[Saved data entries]
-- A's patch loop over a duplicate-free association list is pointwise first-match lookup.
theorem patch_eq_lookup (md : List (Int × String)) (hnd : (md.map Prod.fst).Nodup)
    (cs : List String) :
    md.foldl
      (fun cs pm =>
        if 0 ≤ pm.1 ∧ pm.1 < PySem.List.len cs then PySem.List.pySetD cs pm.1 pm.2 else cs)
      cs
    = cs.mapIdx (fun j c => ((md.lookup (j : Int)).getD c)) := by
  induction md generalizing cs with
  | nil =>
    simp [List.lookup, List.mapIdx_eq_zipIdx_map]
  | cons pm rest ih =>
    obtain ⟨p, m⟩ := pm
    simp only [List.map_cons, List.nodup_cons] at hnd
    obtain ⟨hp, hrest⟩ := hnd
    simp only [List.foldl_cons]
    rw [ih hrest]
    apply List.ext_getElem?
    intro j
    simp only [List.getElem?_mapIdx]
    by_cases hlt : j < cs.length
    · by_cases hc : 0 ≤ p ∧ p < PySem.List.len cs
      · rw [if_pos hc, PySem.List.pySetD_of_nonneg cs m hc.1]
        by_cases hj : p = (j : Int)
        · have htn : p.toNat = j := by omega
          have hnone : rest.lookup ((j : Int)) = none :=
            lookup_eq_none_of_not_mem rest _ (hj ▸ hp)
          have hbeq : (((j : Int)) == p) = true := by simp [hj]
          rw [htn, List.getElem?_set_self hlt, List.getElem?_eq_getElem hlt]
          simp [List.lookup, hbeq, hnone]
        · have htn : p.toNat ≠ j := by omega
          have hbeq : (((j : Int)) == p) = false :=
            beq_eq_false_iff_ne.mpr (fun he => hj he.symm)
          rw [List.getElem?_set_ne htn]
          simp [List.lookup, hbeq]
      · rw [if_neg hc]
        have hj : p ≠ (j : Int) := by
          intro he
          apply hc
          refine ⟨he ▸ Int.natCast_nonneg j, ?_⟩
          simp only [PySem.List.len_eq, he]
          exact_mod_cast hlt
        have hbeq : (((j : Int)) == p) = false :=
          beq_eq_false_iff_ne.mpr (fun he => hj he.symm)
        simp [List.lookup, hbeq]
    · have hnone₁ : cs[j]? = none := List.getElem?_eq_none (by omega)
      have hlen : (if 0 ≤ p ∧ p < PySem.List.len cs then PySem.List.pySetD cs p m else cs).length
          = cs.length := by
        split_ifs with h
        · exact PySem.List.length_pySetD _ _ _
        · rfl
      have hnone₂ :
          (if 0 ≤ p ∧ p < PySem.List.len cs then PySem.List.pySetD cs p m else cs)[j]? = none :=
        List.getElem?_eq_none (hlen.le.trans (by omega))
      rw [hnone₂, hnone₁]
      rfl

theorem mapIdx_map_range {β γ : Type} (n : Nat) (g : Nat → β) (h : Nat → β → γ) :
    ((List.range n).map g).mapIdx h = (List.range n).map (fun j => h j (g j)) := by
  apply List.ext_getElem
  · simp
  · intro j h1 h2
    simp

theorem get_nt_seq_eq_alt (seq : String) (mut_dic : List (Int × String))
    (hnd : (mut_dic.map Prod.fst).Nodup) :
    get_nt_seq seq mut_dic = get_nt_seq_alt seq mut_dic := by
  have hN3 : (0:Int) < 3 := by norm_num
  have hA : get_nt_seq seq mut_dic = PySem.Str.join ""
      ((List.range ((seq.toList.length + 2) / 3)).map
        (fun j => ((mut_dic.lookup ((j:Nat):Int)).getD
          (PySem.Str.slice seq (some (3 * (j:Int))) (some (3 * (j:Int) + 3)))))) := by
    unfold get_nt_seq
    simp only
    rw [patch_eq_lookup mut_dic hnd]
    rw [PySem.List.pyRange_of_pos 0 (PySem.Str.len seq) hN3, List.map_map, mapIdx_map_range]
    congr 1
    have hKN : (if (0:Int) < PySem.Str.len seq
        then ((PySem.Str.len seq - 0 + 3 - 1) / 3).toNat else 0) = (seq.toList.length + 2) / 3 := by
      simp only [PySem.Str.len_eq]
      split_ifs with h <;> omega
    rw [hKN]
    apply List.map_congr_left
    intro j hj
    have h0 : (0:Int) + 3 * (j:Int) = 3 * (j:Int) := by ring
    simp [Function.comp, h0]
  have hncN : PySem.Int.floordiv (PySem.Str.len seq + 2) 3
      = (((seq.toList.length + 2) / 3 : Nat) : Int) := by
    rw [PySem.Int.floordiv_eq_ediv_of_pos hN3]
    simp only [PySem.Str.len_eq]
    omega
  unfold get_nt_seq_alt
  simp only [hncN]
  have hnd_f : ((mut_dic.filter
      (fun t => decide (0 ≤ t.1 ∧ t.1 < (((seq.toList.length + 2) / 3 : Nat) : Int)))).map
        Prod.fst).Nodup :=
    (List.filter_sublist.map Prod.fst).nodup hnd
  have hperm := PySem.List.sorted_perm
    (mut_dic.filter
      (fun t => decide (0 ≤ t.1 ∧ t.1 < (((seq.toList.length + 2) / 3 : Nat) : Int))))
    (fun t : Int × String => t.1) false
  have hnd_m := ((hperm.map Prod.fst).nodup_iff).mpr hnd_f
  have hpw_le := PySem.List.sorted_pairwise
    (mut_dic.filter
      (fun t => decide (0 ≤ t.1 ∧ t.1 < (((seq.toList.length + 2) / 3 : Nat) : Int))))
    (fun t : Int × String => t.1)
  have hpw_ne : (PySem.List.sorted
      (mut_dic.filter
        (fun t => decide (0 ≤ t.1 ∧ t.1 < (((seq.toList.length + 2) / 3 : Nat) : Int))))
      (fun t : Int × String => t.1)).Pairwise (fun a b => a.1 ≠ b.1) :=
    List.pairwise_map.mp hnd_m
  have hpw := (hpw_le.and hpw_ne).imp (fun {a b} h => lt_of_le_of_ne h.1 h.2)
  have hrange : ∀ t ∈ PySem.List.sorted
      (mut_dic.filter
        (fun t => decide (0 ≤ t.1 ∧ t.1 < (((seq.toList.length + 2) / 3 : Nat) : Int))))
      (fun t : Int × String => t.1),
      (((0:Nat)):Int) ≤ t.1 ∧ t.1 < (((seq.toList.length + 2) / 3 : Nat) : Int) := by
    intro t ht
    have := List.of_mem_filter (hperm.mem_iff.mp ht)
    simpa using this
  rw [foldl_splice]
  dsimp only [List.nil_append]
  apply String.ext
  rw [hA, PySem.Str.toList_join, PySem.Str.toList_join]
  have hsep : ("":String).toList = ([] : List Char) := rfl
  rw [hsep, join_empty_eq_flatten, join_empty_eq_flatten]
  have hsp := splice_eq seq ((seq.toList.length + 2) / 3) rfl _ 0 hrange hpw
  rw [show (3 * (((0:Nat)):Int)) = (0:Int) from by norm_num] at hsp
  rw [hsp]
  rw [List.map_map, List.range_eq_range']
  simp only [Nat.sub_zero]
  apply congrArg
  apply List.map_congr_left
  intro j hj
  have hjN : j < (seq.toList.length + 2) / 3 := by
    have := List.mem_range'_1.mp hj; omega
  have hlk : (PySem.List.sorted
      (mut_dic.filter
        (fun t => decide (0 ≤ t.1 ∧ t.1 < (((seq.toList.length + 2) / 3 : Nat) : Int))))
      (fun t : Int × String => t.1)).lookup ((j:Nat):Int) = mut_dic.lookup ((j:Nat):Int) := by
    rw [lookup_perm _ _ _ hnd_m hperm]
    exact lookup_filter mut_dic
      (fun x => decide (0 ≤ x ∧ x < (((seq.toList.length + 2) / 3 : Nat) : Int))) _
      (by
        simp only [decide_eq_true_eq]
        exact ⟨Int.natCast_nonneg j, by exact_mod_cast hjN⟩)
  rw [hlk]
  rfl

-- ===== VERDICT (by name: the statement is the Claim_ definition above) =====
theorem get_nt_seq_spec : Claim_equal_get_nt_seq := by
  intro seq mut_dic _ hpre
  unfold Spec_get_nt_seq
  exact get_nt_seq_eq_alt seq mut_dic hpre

What the exercise asks » Filter the records above down to the lines that hold the string "hbeq".

Response area »
          have hbeq : (((j : Int)) == p) = true := by simp [hj]
          simp [List.lookup, hbeq, hnone]
          have hbeq : (((j : Int)) == p) = false :=
          simp [List.lookup, hbeq]
        have hbeq : (((j : Int)) == p) = false :=
        simp [List.lookup, hbeq]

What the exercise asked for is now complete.